-- pv_equiv track=rewrite | github.com/DianaNeumann/ege-suka | 17-задание-рофлит/aaa.py | del3
-- ===== SOURCE A (Python) =====
-- def isprime(n):
--     d = 2
--     while d*d <= n:
--         if n % d == 0:
--             return 0
--
--         d += 1
--     return 1
--
-- def del3(n):
--     k = 0
--     d = 2
--     while d*d < n:
--         if n % d == 0:
--             if isprime(d) == 1:
--                 k += 1
--
--         d+=1
--
--     if k == 3:
--         return 1
--     else:
--         return 0
-- ===== SOURCE B (Python) =====
-- def del3(n):
--     # Single sieve-like pass with a shrinking remainder: once all copies of a
--     # found divisor are stripped from m, every later divisor of m is automatically
--     # prime, so no primality test is needed.
--     k = 0
--     m = n
--     d = 2
--     while d * d < n:
--         if m % d == 0:
--             k += 1
--             while m % d == 0:
--                 m //= d
--         d += 1
--     return 1 if k == 3 else 0
-- ===== Notes on version B (the rewrite author's own statement) =====
-- stated objective: alternative
-- what changed: Replaced the nested trial-division primality test of each divisor by a shrinking-remainder factorization pass: dividing all copies of each found divisor out of m makes every later divisor of m automatically prime, so the isprime helper disappears.
import Mathlib
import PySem

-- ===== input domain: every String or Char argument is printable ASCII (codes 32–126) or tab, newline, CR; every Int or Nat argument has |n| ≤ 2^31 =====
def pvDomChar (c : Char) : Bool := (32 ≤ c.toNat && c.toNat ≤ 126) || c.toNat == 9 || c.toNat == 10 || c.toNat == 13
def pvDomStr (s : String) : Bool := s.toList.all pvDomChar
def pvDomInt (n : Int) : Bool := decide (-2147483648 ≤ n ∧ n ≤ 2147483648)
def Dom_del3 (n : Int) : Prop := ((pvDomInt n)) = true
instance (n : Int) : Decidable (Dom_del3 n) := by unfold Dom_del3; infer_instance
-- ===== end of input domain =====

-- B replaces A's per-divisor primality scan by a shrinking-remainder factorization pass (alternative algorithm, same cost).

-- ===== PORT A =====

-- while d*d <= n: if n % d == 0: return 0; d += 1 — return 1 after the loop
def isprimeLoop (n d : Int) : Int :=
  if _h : d * d ≤ n then
    if PySem.Int.mod n d = 0 then 0 else isprimeLoop n (d + 1)
  else 1
termination_by (n + 2 - d).toNat
decreasing_by
  have hdn : d ≤ n := by rcases Int.lt_or_le d 1 with h | h <;> nlinarith
  omega

def isprime (n : Int) : Int := isprimeLoop n 2

-- while d*d < n: if n % d == 0 and isprime(d) == 1: k += 1; d += 1 — return k
def del3LoopA (n k d : Int) : Int :=
  if _h : d * d < n then
    if PySem.Int.mod n d = 0 then
      if isprime d = 1 then del3LoopA n (k + 1) (d + 1)
      else del3LoopA n k (d + 1)
    else del3LoopA n k (d + 1)
  else k
termination_by (n - d).toNat
decreasing_by all_goals
  have hdn : d < n := by rcases Int.lt_or_le d 1 with h | h <;> nlinarith
  omega

def del3 (n : Int) : Int :=
  let k := del3LoopA n 0 2
  if k = 3 then 1 else 0

-- ===== PORT B =====

-- inner 'while m % d == 0: m //= d'; the guards m ≠ 0 and 2 ≤ d only make the
-- same computation total (in every reachable call 0 < m and 2 ≤ d hold)
def stripB (m d : Int) : Int :=
  if _h : m ≠ 0 ∧ 2 ≤ d ∧ PySem.Int.mod m d = 0 then
    stripB (PySem.Int.floordiv m d) d
  else m
termination_by m.natAbs
decreasing_by
  obtain ⟨hm, hd, hmod⟩ := _h
  have hdvd : d ∣ m := (PySem.Int.mod_eq_zero_iff_dvd m d).mp hmod
  obtain ⟨c, rfl⟩ := hdvd
  have hc : c ≠ 0 := by rintro rfl; simp at hm
  rw [PySem.Int.floordiv_eq_ediv_of_pos (by omega)]
  rw [Int.mul_ediv_cancel_left c (by omega : d ≠ 0)]
  calc c.natAbs < 2 * c.natAbs := by omega
    _ ≤ d.natAbs * c.natAbs := Nat.mul_le_mul_right _ (by omega)
    _ = (d * c).natAbs := (Int.natAbs_mul d c).symm

-- while d*d < n: if m % d == 0: k += 1; strip d from m; d += 1 — return k
def del3LoopB (n k d m : Int) : Int :=
  if _h : d * d < n then
    if PySem.Int.mod m d = 0 then del3LoopB n (k + 1) (d + 1) (stripB m d)
    else del3LoopB n k (d + 1) m
  else k
termination_by (n - d).toNat
decreasing_by all_goals
  have hdn : d < n := by rcases Int.lt_or_le d 1 with h | h <;> nlinarith
  omega

def del3_alt (n : Int) : Int :=
  let k := del3LoopB n 0 2 n
  if k = 3 then 1 else 0

-- ===== PRECONDITION & SPEC =====
def Spec_del3 (n : Int) (out : Int) : Prop := out = del3_alt n
instance (n : Int) (out : Int) : Decidable (Spec_del3 n out) := by unfold Spec_del3; infer_instance

-- ===== CLAIM (what is proved, stated in full; the proofs are below) =====
def Claim_equal_del3 : Prop := ∀ (n : Int), Dom_del3 n → Spec_del3 n (del3 n)

-- ===== LEMMAS AND PROOFS =====

-- "d has no divisor in [2, d)" — for 2 ≤ d this is primality
def NoSmallDvd (d : Int) : Prop := ∀ e : Int, 2 ≤ e → e < d → ¬ e ∣ d

lemma isprimeLoopAux : ∀ fuel : ℕ, ∀ n e : Int, (n + 2 - e).toNat ≤ fuel → 2 ≤ e →
    (isprimeLoop n e = 1 ↔ ∀ f : Int, e ≤ f → f * f ≤ n → ¬ f ∣ n) := by
  intro fuel
  induction fuel with
  | zero =>
    intro n e hf he
    have hne : n ≤ e - 2 := by omega
    have hle : ¬ e * e ≤ n := by nlinarith
    rw [isprimeLoop, dif_neg hle]
    constructor
    · intro _ f hef hff hdvd
      have : e * e ≤ f * f := by nlinarith
      exact hle (le_trans this hff)
    · intro _; rfl
  | succ fuel ih =>
    intro n e hf he
    rw [isprimeLoop]
    by_cases hle : e * e ≤ n
    · rw [dif_pos hle]
      have hen : e ≤ n := by nlinarith
      by_cases hmod : PySem.Int.mod n e = 0
      · rw [if_pos hmod]
        have hdvd : e ∣ n := (PySem.Int.mod_eq_zero_iff_dvd n e).mp hmod
        constructor
        · intro h; exact absurd h (by norm_num)
        · intro h; exact absurd hdvd (h e le_rfl hle)
      · rw [if_neg hmod]
        have hnd : ¬ e ∣ n := fun h => hmod ((PySem.Int.mod_eq_zero_iff_dvd n e).mpr h)
        rw [ih n (e + 1) (by omega) (by omega)]
        constructor
        · intro h f hef hff hdvd
          rcases eq_or_lt_of_le hef with rfl | hlt
          · exact hnd hdvd
          · exact h f (by omega) hff hdvd
        · intro h f hef hff
          exact h f (by omega) hff
    · rw [dif_neg hle]
      constructor
      · intro _ f hef hff hdvd
        have : e * e ≤ f * f := by nlinarith
        exact hle (le_trans this hff)
      · intro _; rfl

lemma noSmallDvd_iff (d : Int) (hd : 2 ≤ d) :
    (∀ f : Int, 2 ≤ f → f * f ≤ d → ¬ f ∣ d) ↔ NoSmallDvd d := by
  constructor
  · intro h e he hlt hdvd
    obtain ⟨c, rfl⟩ := hdvd
    have hc2 : 2 ≤ c := by nlinarith
    rcases le_total e c with hec | hce
    · exact h e he (by nlinarith) ⟨c, rfl⟩
    · exact h c hc2 (by nlinarith) ⟨e, mul_comm e c⟩
  · intro h f hf2 hff hdvd
    exact h f hf2 (by nlinarith) hdvd

lemma isprime_eq_one_iff (d : Int) (hd : 2 ≤ d) : isprime d = 1 ↔ NoSmallDvd d := by
  rw [isprime, isprimeLoopAux ((d + 2 - 2).toNat) d 2 le_rfl le_rfl, noSmallDvd_iff d hd]

lemma prime_of_noSmallDvd (d : Int) (hd : 2 ≤ d) (h : NoSmallDvd d) : Prime d := by
  rw [Int.prime_iff_natAbs_prime, Nat.prime_def_lt]
  refine ⟨by omega, ?_⟩
  intro m hm hdvd
  by_contra hm1
  have hm0 : m ≠ 0 := by
    rintro rfl
    have := Nat.eq_zero_of_zero_dvd hdvd
    omega
  have hdm : (m : Int) ∣ d := by
    have := Int.natCast_dvd_natCast.mpr hdvd
    rwa [Int.natAbs_of_nonneg (by omega)] at this
  exact h (m : Int) (by omega) (by omega) hdm

-- invariant: m is n with all prime factors < d fully divided out
def LoopInv (n d m : Int) : Prop :=
  0 < m ∧ m ∣ n ∧ (∀ e : Int, 2 ≤ e → e < d → ¬ e ∣ m) ∧
    ∃ D : Int, n = m * D ∧ ∀ p : Int, 2 ≤ p → NoSmallDvd p → p ∣ D → p < d

lemma strip_specAux : ∀ fuel : ℕ, ∀ m d : Int, m.natAbs ≤ fuel → 0 < m → 2 ≤ d →
    (0 < stripB m d ∧ stripB m d ∣ m ∧ ¬ d ∣ stripB m d ∧ ∃ j : ℕ, m = stripB m d * d ^ j) := by
  intro fuel
  induction fuel with
  | zero => intro m d hf hm hd; omega
  | succ fuel ih =>
    intro m d hf hm hd
    rw [stripB]
    by_cases hmod : PySem.Int.mod m d = 0
    · rw [dif_pos ⟨by omega, hd, hmod⟩]
      have hdvd : d ∣ m := (PySem.Int.mod_eq_zero_iff_dvd m d).mp hmod
      obtain ⟨c, rfl⟩ := hdvd
      have hc : 0 < c := by nlinarith
      have hfd : PySem.Int.floordiv (d * c) d = c := by
        rw [PySem.Int.floordiv_eq_ediv_of_pos (by omega), Int.mul_ediv_cancel_left c (by omega)]
      rw [hfd]
      have hcf : c.natAbs ≤ fuel := by
        have h1 : (d * c).natAbs = d.natAbs * c.natAbs := Int.natAbs_mul d c
        have h2 : 2 * c.natAbs ≤ d.natAbs * c.natAbs := Nat.mul_le_mul_right _ (by omega)
        omega
      obtain ⟨h1, h2, h3, j, hj⟩ := ih c d hcf hc hd
      exact ⟨h1, h2.mul_left d, h3, j + 1, by rw [pow_succ]; nlinarith [hj]⟩
    · rw [dif_neg (by simp [hmod])]
      exact ⟨hm, dvd_refl m, fun h => hmod ((PySem.Int.mod_eq_zero_iff_dvd m d).mpr h), 0, by ring⟩

lemma strip_spec (m d : Int) (hm : 0 < m) (hd : 2 ≤ d) :
    0 < stripB m d ∧ stripB m d ∣ m ∧ ¬ d ∣ stripB m d ∧ ∃ j : ℕ, m = stripB m d * d ^ j :=
  strip_specAux m.natAbs m d le_rfl hm hd

lemma inv_step_iff (n d m : Int) (hd : 2 ≤ d) (hInv : LoopInv n d m) :
    d ∣ m ↔ (d ∣ n ∧ NoSmallDvd d) := by
  obtain ⟨hm, hmn, hsmall, D, hD, hDlt⟩ := hInv
  constructor
  · intro hdm
    exact ⟨dvd_trans hdm hmn, fun e he hlt hedvd => hsmall e he hlt (dvd_trans hedvd hdm)⟩
  · rintro ⟨hdn, hNS⟩
    have hp : Prime d := prime_of_noSmallDvd d hd hNS
    rw [hD] at hdn
    rcases hp.dvd_mul.mp hdn with h | h
    · exact h
    · exact absurd (hDlt d hd hNS h) (lt_irrefl d)

lemma inv_step_skip (n d m : Int) (hd : 2 ≤ d) (hInv : LoopInv n d m) (hndvd : ¬ d ∣ m) :
    LoopInv n (d + 1) m := by
  obtain ⟨hm, hmn, hsmall, D, hD, hDlt⟩ := hInv
  refine ⟨hm, hmn, ?_, D, hD, fun p hp hNS hpd => by have := hDlt p hp hNS hpd; omega⟩
  intro e he hlt hedvd
  rcases eq_or_lt_of_le (show e ≤ d by omega) with rfl | hlt'
  · exact hndvd hedvd
  · exact hsmall e he hlt' hedvd

lemma inv_step_strip (n d m : Int) (hd : 2 ≤ d) (hInv : LoopInv n d m) (hdvd : d ∣ m) :
    LoopInv n (d + 1) (stripB m d) := by
  obtain ⟨hm, hmn, hsmall, D, hD, hDlt⟩ := hInv
  have hNSd : NoSmallDvd d := fun e he hlt hed => hsmall e he hlt (dvd_trans hed hdvd)
  obtain ⟨h1, h2, h3, j, hj⟩ := strip_spec m d hm hd
  refine ⟨h1, dvd_trans h2 hmn, ?_, d ^ j * D, ?_, ?_⟩
  · intro e he hlt hedvd
    rcases eq_or_lt_of_le (show e ≤ d by omega) with rfl | hlt'
    · exact h3 hedvd
    · exact hsmall e he hlt' (dvd_trans hedvd h2)
  · calc n = m * D := hD
      _ = (stripB m d * d ^ j) * D := by rw [← hj]
      _ = stripB m d * (d ^ j * D) := by ring
  · intro p hp hNSp hpd
    have hprime : Prime p := prime_of_noSmallDvd p hp hNSp
    rcases hprime.dvd_mul.mp hpd with h | h
    · have hpd' : p ∣ d := hprime.dvd_of_dvd_pow h
      have hnlt : ¬ p < d := fun hlt => hNSd p hp hlt hpd'
      have hle : p ≤ d := Int.le_of_dvd (by omega) hpd'
      omega
    · have := hDlt p hp hNSp h; omega

lemma loops_eq (n : Int) : ∀ fuel : ℕ, ∀ k d m : Int, (n - d).toNat ≤ fuel → 2 ≤ d →
    LoopInv n d m → del3LoopA n k d = del3LoopB n k d m := by
  intro fuel
  induction fuel with
  | zero =>
    intro k d m hf hd _
    have hnd : n ≤ d := by omega
    have hnlt : ¬ d * d < n := by nlinarith
    rw [del3LoopA, del3LoopB, dif_neg hnlt, dif_neg hnlt]
  | succ fuel ih =>
    intro k d m hf hd hInv
    rw [del3LoopA, del3LoopB]
    by_cases hlt : d * d < n
    · rw [dif_pos hlt, dif_pos hlt]
      have hdn : d < n := by nlinarith
      have hiff := inv_step_iff n d m hd hInv
      by_cases hmod : PySem.Int.mod m d = 0
      · have hdm : d ∣ m := (PySem.Int.mod_eq_zero_iff_dvd m d).mp hmod
        obtain ⟨hdn', hNS⟩ := hiff.mp hdm
        rw [if_pos hmod, if_pos ((PySem.Int.mod_eq_zero_iff_dvd n d).mpr hdn'),
          if_pos ((isprime_eq_one_iff d hd).mpr hNS)]
        exact ih (k + 1) (d + 1) (stripB m d) (by omega) (by omega)
          (inv_step_strip n d m hd hInv hdm)
      · rw [if_neg hmod]
        have hdm : ¬ d ∣ m := fun h => hmod ((PySem.Int.mod_eq_zero_iff_dvd m d).mpr h)
        have hrec := ih k (d + 1) m (by omega) (by omega) (inv_step_skip n d m hd hInv hdm)
        by_cases hndm : PySem.Int.mod n d = 0
        · rw [if_pos hndm]
          have hdn' : d ∣ n := (PySem.Int.mod_eq_zero_iff_dvd n d).mp hndm
          have hnp : isprime d ≠ 1 := fun h1 =>
            hdm (hiff.mpr ⟨hdn', (isprime_eq_one_iff d hd).mp h1⟩)
          rw [if_neg hnp]
          exact hrec
        · rw [if_neg hndm]
          exact hrec
    · rw [dif_neg hlt, dif_neg hlt]

-- ===== VERDICT (by name: the statement is the Claim_ definition above) =====
theorem del3_spec : Claim_equal_del3 := by
  intro n _ 
  unfold Spec_del3 del3 del3_alt
  by_cases h4 : 2 * 2 < n
  · have : del3LoopA n 0 2 = del3LoopB n 0 2 n := by
      refine loops_eq n (n - 2).toNat 0 2 n le_rfl le_rfl ?_
      refine ⟨by omega, dvd_refl n, fun e he hlt => by omega, 1, by ring, ?_⟩
      intro p hp _ hpd
      have := Int.le_of_dvd (by norm_num) hpd
      omega
    simp [this]
  · have h4' : ¬ (4:Int) < n := by omega
    rw [del3LoopA, del3LoopB]
    norm_num [h4']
== == ==
Look through the data above and report every line in which "LoopInv" appears.

TASK OUTPUT —
def LoopInv (n d m : Int) : Prop :=
lemma inv_step_iff (n d m : Int) (hd : 2 ≤ d) (hInv : LoopInv n d m) :
lemma inv_step_skip (n d m : Int) (hd : 2 ≤ d) (hInv : LoopInv n d m) (hndvd : ¬ d ∣ m) :
    LoopInv n (d + 1) m := by
lemma inv_step_strip (n d m : Int) (hd : 2 ≤ d) (hInv : LoopInv n d m) (hdvd : d ∣ m) :
    LoopInv n (d + 1) (stripB m d) := by
    LoopInv n d m → del3LoopA n k d = del3LoopB n k d m := by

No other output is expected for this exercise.